→ **To do**: Taking the line with "-- ===== CLAIM" as the first and the line with "def jfoldRow (row" as the last, set down exactly every line in that range from the entries below, and no more.

(Stored data)
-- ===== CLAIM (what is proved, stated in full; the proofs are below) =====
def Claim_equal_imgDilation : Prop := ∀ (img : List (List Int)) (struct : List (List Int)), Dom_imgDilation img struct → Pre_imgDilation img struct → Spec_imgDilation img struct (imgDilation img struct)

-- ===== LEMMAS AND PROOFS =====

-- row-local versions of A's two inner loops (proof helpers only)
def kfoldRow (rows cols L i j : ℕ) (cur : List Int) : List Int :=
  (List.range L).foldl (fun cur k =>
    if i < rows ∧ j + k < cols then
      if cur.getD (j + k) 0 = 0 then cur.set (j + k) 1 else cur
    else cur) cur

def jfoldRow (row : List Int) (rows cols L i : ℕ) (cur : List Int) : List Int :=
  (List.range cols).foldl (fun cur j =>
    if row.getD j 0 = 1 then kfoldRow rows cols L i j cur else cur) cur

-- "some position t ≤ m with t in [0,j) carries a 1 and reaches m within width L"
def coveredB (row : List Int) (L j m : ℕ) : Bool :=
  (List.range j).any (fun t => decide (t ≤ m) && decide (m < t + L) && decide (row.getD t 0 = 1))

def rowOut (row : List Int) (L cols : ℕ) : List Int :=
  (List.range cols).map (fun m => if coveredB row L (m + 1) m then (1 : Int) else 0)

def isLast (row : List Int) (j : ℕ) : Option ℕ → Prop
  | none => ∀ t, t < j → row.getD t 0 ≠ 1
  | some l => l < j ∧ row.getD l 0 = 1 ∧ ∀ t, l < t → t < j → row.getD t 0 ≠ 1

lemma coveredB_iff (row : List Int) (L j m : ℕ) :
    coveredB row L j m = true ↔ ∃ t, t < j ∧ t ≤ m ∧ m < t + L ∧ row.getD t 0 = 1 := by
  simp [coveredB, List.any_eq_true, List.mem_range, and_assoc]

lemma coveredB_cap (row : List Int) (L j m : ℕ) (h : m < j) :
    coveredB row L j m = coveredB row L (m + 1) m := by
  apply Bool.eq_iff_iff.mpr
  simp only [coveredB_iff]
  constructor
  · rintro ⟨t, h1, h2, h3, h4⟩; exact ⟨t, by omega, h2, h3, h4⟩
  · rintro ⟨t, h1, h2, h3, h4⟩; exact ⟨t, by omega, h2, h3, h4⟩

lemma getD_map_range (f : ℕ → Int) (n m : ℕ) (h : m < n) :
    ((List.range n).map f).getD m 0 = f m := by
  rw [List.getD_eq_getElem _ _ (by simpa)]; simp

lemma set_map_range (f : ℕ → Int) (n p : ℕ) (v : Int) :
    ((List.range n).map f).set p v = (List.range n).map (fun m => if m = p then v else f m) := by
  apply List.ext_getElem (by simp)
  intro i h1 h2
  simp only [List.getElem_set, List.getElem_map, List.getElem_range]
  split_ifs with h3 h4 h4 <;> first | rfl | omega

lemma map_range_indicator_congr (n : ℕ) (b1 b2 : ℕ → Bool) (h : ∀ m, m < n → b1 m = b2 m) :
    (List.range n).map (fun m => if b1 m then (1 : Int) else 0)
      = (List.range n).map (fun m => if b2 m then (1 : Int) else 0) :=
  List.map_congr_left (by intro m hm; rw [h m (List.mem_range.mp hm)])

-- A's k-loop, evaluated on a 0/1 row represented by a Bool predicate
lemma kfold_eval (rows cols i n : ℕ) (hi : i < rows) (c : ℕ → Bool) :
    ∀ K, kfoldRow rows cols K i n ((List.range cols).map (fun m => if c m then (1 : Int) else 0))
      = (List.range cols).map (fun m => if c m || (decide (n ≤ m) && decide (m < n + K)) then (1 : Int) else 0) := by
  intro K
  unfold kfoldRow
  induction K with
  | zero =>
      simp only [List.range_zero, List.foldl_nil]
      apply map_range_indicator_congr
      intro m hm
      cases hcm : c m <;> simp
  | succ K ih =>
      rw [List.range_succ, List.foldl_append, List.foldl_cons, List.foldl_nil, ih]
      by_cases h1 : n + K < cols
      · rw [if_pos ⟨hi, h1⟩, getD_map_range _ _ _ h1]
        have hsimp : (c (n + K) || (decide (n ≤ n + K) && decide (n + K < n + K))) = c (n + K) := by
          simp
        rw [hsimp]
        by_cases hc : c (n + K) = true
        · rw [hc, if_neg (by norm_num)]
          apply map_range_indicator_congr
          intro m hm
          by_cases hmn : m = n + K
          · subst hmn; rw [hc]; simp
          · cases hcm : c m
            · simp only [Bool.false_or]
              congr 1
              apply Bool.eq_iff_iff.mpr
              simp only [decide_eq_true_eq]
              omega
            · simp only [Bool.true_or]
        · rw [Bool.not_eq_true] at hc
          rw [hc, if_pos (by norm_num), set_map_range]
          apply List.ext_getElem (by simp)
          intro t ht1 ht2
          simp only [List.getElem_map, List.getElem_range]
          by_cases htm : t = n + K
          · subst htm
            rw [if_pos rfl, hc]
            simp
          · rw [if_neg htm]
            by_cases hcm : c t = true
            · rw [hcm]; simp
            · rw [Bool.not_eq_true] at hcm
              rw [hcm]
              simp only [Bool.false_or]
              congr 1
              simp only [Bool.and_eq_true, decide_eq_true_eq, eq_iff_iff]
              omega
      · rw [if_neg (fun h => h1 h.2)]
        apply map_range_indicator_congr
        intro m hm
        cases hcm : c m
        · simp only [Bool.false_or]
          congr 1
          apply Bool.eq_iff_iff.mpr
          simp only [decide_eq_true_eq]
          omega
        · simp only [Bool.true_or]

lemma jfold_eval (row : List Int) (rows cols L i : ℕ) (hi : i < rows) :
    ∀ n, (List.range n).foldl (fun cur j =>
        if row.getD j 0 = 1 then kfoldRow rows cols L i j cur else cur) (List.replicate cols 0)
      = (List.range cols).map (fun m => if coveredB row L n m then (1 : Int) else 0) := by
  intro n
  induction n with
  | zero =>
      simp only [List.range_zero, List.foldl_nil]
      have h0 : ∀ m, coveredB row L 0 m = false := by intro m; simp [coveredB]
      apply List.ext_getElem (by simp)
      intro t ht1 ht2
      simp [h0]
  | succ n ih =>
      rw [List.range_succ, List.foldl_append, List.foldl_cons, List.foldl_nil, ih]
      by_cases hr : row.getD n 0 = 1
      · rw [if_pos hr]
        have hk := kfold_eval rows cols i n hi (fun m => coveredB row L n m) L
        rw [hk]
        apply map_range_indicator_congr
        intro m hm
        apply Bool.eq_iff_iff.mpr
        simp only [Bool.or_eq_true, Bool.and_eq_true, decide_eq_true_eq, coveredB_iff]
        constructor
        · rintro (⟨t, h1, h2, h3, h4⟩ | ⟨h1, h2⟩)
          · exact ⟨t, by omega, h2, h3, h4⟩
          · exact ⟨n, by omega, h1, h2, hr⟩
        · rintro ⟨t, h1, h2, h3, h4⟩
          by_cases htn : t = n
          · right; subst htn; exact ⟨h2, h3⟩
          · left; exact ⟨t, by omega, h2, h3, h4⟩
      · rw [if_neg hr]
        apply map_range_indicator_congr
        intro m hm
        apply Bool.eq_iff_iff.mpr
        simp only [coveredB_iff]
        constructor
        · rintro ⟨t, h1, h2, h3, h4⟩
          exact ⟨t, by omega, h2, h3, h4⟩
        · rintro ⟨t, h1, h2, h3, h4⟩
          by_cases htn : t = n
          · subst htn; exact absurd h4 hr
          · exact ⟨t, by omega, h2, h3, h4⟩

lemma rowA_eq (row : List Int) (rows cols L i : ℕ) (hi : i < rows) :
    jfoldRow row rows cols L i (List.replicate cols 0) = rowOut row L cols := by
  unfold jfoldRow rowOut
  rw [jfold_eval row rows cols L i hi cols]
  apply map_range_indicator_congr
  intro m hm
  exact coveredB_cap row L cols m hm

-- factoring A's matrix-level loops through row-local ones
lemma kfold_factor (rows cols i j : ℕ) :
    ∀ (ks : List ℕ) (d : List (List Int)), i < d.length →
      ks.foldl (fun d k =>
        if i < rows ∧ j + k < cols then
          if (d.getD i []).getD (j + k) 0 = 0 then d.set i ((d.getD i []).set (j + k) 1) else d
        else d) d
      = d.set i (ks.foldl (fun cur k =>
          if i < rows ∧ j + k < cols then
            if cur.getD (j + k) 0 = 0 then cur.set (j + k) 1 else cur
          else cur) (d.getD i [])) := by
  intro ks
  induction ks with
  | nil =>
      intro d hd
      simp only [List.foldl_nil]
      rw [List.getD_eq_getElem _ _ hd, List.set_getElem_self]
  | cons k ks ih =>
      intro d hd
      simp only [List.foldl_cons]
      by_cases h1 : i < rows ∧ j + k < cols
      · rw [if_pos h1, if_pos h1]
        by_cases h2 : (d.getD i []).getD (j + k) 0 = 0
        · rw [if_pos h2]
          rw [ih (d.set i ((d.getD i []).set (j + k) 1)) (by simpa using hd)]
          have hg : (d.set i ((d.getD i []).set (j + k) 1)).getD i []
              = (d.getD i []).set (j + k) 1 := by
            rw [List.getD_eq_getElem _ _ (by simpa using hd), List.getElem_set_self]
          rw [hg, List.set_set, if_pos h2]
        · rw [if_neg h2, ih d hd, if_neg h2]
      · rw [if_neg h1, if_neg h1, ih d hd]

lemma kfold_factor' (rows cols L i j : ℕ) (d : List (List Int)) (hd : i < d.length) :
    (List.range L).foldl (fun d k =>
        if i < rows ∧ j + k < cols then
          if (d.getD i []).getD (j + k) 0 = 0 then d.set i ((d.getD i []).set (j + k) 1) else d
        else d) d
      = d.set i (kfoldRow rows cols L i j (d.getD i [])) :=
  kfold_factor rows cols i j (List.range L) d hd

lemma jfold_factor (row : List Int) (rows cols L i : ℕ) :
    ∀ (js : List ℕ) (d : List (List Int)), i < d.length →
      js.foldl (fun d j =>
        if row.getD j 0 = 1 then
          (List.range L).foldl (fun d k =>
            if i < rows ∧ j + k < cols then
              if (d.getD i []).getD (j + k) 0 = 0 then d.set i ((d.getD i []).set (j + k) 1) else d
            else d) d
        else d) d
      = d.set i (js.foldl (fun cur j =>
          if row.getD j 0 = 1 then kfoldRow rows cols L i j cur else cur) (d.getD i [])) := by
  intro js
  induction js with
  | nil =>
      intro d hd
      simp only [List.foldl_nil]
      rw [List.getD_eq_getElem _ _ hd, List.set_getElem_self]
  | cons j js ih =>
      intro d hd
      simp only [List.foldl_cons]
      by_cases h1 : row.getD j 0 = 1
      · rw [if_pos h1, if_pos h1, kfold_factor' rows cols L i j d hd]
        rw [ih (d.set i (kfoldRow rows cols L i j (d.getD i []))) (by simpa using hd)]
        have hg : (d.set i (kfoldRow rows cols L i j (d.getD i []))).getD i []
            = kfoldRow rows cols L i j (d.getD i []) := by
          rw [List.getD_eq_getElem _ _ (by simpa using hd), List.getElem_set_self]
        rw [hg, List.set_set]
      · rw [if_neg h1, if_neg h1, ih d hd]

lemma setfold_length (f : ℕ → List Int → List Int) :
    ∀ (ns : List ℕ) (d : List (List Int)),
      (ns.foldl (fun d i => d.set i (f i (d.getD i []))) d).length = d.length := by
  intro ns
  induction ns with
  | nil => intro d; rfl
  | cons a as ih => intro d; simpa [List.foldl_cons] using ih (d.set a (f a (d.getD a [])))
--
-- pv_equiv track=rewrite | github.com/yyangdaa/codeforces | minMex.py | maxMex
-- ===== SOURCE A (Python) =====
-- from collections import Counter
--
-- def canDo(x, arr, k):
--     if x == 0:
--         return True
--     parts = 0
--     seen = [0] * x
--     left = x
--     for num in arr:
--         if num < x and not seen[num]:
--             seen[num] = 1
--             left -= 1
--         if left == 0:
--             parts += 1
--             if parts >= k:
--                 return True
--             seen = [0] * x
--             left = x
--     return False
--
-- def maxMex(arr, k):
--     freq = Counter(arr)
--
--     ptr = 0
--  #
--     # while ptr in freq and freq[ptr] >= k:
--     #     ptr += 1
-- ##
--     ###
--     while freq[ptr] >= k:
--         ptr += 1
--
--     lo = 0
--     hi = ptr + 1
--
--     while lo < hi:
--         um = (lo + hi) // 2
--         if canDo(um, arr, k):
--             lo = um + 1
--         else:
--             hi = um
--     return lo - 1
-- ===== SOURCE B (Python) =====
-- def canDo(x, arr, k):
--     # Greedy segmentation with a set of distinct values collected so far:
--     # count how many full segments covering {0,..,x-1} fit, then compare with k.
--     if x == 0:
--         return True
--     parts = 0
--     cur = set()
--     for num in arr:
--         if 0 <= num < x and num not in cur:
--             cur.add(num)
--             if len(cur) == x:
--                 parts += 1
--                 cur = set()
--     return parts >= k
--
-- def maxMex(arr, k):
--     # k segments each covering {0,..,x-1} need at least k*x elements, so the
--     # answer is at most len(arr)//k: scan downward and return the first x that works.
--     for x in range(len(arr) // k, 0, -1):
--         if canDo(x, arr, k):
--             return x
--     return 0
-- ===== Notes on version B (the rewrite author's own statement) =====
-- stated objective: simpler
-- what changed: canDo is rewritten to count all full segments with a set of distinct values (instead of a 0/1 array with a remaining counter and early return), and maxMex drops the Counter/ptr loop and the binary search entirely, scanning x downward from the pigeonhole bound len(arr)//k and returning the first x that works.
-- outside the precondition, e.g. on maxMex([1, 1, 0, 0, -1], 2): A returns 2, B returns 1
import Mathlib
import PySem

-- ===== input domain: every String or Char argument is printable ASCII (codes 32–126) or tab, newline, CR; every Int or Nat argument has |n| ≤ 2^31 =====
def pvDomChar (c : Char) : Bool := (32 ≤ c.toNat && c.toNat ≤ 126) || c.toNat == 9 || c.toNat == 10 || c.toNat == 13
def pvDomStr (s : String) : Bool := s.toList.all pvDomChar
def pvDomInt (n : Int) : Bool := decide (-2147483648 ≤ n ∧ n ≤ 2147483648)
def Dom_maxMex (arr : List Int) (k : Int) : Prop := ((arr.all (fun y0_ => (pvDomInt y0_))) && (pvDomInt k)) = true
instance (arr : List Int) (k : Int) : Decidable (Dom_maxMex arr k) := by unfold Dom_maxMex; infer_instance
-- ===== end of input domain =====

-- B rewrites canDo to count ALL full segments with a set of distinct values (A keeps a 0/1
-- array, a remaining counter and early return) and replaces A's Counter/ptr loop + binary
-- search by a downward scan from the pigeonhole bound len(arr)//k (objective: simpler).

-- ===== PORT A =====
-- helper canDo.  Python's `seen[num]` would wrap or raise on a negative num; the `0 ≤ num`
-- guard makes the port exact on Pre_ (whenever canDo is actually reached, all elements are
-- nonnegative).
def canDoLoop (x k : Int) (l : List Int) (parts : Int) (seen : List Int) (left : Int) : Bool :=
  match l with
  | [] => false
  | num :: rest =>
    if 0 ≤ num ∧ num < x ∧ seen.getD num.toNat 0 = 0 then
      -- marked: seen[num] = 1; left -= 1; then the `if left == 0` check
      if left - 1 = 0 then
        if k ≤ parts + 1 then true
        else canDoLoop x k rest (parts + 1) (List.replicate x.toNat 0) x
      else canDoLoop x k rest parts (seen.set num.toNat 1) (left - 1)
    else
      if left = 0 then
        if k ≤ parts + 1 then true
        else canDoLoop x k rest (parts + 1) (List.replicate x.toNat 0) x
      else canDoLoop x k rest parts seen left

→ **Answer for this exercise**:
-- ===== CLAIM (what is proved, stated in full; the proofs are below) =====
def Claim_equal_imgDilation : Prop := ∀ (img : List (List Int)) (struct : List (List Int)), Dom_imgDilation img struct → Pre_imgDilation img struct → Spec_imgDilation img struct (imgDilation img struct)

-- ===== LEMMAS AND PROOFS =====

-- row-local versions of A's two inner loops (proof helpers only)
def kfoldRow (rows cols L i j : ℕ) (cur : List Int) : List Int :=
  (List.range L).foldl (fun cur k =>
    if i < rows ∧ j + k < cols then
      if cur.getD (j + k) 0 = 0 then cur.set (j + k) 1 else cur
    else cur) cur

def jfoldRow (row : List Int) (rows cols L i : ℕ) (cur : List Int) : List Int :=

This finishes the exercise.